### Required action
Transcribe only part of the material below: the lines from the one containing "-- ===== SOURCE A" through the one containing "List[str] = []", inclusive, exactly as written.

*** Records to use Section Begins ***

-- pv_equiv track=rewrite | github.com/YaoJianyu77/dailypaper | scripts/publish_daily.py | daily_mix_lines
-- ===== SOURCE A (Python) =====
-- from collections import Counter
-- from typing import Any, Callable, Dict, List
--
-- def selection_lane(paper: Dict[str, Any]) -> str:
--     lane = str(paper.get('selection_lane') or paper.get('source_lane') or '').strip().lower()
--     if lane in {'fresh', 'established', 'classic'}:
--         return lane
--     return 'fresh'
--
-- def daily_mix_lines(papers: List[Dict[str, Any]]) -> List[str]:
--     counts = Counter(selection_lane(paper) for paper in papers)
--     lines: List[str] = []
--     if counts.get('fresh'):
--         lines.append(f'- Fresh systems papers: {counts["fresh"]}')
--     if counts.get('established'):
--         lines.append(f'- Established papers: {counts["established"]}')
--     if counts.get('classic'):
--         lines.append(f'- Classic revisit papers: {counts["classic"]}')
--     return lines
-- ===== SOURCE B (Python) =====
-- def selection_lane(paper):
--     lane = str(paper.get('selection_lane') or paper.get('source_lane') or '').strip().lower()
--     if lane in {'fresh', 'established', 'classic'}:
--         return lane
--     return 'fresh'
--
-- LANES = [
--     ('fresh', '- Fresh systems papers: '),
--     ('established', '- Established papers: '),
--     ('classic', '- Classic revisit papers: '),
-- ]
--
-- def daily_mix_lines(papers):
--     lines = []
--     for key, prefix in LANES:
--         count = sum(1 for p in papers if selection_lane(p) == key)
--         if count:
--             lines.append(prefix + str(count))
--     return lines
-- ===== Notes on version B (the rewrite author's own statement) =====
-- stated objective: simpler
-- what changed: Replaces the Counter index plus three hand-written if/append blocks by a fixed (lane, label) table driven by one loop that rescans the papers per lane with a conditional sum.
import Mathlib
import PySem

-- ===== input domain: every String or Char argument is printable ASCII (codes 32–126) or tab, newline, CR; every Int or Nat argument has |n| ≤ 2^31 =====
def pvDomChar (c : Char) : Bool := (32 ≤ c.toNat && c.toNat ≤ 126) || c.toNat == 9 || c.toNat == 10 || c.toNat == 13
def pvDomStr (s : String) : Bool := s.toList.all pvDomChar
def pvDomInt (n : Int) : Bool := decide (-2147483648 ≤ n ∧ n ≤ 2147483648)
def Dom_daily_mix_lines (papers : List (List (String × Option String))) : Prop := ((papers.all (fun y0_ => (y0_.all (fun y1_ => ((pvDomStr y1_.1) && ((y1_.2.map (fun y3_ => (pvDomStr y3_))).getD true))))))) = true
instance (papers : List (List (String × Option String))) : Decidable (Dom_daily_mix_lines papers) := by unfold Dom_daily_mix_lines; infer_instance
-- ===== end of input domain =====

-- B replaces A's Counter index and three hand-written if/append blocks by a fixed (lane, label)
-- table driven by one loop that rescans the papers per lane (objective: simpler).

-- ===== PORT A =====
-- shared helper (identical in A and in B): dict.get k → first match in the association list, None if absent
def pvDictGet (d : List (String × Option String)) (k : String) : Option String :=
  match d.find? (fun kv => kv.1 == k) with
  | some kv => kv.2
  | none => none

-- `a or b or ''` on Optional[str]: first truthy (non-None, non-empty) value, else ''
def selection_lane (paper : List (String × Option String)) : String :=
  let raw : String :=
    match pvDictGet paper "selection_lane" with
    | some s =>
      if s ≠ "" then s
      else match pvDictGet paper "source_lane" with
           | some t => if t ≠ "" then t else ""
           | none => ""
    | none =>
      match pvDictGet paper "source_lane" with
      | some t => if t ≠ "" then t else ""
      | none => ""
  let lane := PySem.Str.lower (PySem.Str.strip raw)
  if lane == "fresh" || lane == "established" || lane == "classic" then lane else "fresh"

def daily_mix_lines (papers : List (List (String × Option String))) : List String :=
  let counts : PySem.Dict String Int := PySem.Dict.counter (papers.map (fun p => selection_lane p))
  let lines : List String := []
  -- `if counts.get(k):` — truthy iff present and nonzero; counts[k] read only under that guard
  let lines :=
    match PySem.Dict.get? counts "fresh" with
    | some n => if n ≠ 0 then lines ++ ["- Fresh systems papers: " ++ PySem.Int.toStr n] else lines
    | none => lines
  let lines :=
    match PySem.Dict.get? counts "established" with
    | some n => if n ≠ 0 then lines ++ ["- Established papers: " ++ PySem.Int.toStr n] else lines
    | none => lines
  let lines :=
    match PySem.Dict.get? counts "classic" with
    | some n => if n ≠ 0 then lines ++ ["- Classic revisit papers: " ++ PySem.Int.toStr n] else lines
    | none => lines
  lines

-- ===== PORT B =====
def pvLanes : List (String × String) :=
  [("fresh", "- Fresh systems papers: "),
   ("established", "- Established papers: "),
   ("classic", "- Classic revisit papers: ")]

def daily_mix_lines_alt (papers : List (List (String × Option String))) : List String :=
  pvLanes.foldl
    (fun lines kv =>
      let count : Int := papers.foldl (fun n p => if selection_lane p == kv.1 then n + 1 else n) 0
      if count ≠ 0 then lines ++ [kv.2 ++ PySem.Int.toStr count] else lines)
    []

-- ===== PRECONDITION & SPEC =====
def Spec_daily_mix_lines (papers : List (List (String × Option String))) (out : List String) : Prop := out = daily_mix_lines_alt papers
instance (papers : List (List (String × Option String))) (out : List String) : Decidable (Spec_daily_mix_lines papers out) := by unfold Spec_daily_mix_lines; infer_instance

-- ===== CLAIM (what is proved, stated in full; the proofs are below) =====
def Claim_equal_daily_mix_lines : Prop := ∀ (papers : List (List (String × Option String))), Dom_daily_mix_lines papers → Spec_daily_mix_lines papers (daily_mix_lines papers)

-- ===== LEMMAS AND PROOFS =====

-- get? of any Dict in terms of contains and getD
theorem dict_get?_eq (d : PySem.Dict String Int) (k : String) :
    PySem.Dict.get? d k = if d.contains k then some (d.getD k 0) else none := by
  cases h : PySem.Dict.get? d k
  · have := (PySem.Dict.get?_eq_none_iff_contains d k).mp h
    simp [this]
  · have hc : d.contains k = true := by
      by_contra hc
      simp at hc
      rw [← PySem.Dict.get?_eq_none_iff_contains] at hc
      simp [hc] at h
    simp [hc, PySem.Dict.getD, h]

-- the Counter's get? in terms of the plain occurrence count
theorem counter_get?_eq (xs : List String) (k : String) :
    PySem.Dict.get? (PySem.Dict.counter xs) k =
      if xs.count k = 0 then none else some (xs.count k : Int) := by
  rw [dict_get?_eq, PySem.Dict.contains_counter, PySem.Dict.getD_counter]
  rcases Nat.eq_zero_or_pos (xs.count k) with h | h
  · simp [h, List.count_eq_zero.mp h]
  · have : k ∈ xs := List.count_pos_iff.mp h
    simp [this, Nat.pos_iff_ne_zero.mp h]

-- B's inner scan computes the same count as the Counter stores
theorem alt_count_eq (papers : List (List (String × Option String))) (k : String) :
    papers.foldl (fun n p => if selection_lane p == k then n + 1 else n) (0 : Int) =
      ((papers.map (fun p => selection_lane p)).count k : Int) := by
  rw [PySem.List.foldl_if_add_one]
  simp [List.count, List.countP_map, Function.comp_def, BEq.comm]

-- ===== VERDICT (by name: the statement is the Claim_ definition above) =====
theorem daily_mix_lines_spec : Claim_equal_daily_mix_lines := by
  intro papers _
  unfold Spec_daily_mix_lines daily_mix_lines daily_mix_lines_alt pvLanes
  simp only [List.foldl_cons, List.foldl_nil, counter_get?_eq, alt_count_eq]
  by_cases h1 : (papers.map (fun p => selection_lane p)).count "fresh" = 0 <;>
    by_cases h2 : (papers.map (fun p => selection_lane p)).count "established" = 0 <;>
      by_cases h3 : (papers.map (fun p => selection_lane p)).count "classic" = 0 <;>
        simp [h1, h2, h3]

*** Records to use Section Ends ***

### Your solution
-- ===== SOURCE A (Python) =====
-- from collections import Counter
-- from typing import Any, Callable, Dict, List
--
-- def selection_lane(paper: Dict[str, Any]) -> str:
--     lane = str(paper.get('selection_lane') or paper.get('source_lane') or '').strip().lower()
--     if lane in {'fresh', 'established', 'classic'}:
--         return lane
--     return 'fresh'
--
-- def daily_mix_lines(papers: List[Dict[str, Any]]) -> List[str]:
--     counts = Counter(selection_lane(paper) for paper in papers)
--     lines: List[str] = []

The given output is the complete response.